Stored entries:
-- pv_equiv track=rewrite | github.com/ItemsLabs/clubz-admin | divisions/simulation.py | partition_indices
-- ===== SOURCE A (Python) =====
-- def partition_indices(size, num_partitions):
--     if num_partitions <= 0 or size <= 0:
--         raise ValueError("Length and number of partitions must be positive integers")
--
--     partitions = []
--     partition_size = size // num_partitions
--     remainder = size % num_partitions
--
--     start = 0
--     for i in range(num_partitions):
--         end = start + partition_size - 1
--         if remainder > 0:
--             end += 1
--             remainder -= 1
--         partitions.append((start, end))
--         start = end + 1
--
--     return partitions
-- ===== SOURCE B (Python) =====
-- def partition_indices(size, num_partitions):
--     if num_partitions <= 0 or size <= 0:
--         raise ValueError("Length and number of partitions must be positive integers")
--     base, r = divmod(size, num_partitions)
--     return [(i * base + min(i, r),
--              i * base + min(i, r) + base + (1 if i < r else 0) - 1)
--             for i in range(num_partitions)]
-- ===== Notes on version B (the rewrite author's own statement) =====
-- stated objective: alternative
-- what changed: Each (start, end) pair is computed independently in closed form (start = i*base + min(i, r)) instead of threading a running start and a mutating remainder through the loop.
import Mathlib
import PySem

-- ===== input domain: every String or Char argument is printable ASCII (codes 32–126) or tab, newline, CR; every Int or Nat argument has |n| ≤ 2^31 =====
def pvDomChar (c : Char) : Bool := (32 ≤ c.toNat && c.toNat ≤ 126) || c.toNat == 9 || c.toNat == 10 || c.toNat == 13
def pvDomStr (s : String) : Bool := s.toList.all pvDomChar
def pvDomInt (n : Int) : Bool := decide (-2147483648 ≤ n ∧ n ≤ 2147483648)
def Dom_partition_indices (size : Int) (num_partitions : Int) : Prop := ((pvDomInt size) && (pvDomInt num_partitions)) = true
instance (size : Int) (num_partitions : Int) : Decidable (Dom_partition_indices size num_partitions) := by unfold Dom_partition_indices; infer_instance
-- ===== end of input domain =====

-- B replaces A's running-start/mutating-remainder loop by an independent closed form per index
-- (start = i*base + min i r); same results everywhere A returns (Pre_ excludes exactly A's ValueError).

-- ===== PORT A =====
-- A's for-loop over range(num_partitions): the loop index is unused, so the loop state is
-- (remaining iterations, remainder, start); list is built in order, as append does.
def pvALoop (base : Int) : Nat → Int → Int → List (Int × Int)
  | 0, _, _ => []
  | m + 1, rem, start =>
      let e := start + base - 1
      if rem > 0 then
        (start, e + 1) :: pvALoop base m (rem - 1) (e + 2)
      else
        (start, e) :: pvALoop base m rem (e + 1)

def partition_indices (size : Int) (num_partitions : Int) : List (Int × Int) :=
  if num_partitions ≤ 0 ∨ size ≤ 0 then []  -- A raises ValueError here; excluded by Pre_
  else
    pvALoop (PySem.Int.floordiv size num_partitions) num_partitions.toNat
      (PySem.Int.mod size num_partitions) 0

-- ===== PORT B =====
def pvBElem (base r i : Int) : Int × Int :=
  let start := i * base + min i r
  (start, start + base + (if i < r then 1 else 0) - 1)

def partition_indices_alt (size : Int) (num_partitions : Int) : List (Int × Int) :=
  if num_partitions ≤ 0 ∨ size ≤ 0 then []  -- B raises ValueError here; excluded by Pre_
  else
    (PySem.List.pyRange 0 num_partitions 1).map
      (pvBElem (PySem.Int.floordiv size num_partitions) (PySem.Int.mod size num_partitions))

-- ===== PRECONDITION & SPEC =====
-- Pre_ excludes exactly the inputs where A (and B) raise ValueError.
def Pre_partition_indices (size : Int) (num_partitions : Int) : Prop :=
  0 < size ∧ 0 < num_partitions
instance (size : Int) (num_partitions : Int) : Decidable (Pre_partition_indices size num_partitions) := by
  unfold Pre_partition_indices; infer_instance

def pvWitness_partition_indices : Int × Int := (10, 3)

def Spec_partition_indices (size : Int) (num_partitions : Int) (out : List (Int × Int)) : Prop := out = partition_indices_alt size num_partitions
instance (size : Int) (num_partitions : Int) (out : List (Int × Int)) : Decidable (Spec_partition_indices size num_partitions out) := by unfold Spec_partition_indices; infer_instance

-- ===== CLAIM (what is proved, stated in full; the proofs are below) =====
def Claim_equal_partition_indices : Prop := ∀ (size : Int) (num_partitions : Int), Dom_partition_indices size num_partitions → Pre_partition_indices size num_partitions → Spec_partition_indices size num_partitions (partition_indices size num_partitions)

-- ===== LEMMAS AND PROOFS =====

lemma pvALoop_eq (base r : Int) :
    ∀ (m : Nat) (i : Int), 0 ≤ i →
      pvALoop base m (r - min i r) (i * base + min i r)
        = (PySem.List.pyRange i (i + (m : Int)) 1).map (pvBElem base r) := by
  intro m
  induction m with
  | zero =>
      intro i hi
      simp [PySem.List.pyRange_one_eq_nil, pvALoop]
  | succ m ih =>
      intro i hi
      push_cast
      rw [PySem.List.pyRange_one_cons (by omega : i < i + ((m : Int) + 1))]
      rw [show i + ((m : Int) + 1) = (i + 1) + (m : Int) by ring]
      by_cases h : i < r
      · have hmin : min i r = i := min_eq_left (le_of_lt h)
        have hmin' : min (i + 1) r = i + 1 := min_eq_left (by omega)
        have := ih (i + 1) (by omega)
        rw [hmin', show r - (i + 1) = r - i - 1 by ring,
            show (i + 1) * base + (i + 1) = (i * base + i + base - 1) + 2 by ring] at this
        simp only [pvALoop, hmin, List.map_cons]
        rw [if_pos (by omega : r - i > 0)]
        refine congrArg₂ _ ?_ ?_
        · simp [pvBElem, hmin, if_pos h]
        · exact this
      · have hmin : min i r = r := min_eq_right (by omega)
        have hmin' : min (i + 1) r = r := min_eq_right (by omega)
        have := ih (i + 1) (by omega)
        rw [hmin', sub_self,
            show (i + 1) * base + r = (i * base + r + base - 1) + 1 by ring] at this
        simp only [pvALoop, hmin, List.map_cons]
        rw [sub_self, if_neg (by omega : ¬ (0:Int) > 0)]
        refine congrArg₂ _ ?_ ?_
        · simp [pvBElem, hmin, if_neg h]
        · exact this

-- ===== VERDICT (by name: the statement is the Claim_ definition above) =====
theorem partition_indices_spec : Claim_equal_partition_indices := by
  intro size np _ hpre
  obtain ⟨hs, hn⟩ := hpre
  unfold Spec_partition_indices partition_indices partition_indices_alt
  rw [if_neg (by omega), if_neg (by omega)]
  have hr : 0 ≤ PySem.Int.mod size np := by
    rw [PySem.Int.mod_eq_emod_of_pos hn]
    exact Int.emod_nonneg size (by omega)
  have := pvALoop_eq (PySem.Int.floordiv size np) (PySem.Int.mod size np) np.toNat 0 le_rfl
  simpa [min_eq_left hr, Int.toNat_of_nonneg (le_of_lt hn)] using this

**THE TASK:**
Above are the entries. Quote exactly the lines from the one bearing "(Pre_partition_indices size num_partitions) := by" through the one bearing "rw [PySem.List.pyRange_one_cons (by".

**WRITTEN ANSWER:**
instance (size : Int) (num_partitions : Int) : Decidable (Pre_partition_indices size num_partitions) := by
  unfold Pre_partition_indices; infer_instance

def pvWitness_partition_indices : Int × Int := (10, 3)

def Spec_partition_indices (size : Int) (num_partitions : Int) (out : List (Int × Int)) : Prop := out = partition_indices_alt size num_partitions
instance (size : Int) (num_partitions : Int) (out : List (Int × Int)) : Decidable (Spec_partition_indices size num_partitions out) := by unfold Spec_partition_indices; infer_instance

-- ===== CLAIM (what is proved, stated in full; the proofs are below) =====
def Claim_equal_partition_indices : Prop := ∀ (size : Int) (num_partitions : Int), Dom_partition_indices size num_partitions → Pre_partition_indices size num_partitions → Spec_partition_indices size num_partitions (partition_indices size num_partitions)

-- ===== LEMMAS AND PROOFS =====

lemma pvALoop_eq (base r : Int) :
    ∀ (m : Nat) (i : Int), 0 ≤ i →
      pvALoop base m (r - min i r) (i * base + min i r)
        = (PySem.List.pyRange i (i + (m : Int)) 1).map (pvBElem base r) := by
  intro m
  induction m with
  | zero =>
      intro i hi
      simp [PySem.List.pyRange_one_eq_nil, pvALoop]
  | succ m ih =>
      intro i hi
      push_cast
      rw [PySem.List.pyRange_one_cons (by omega : i < i + ((m : Int) + 1))]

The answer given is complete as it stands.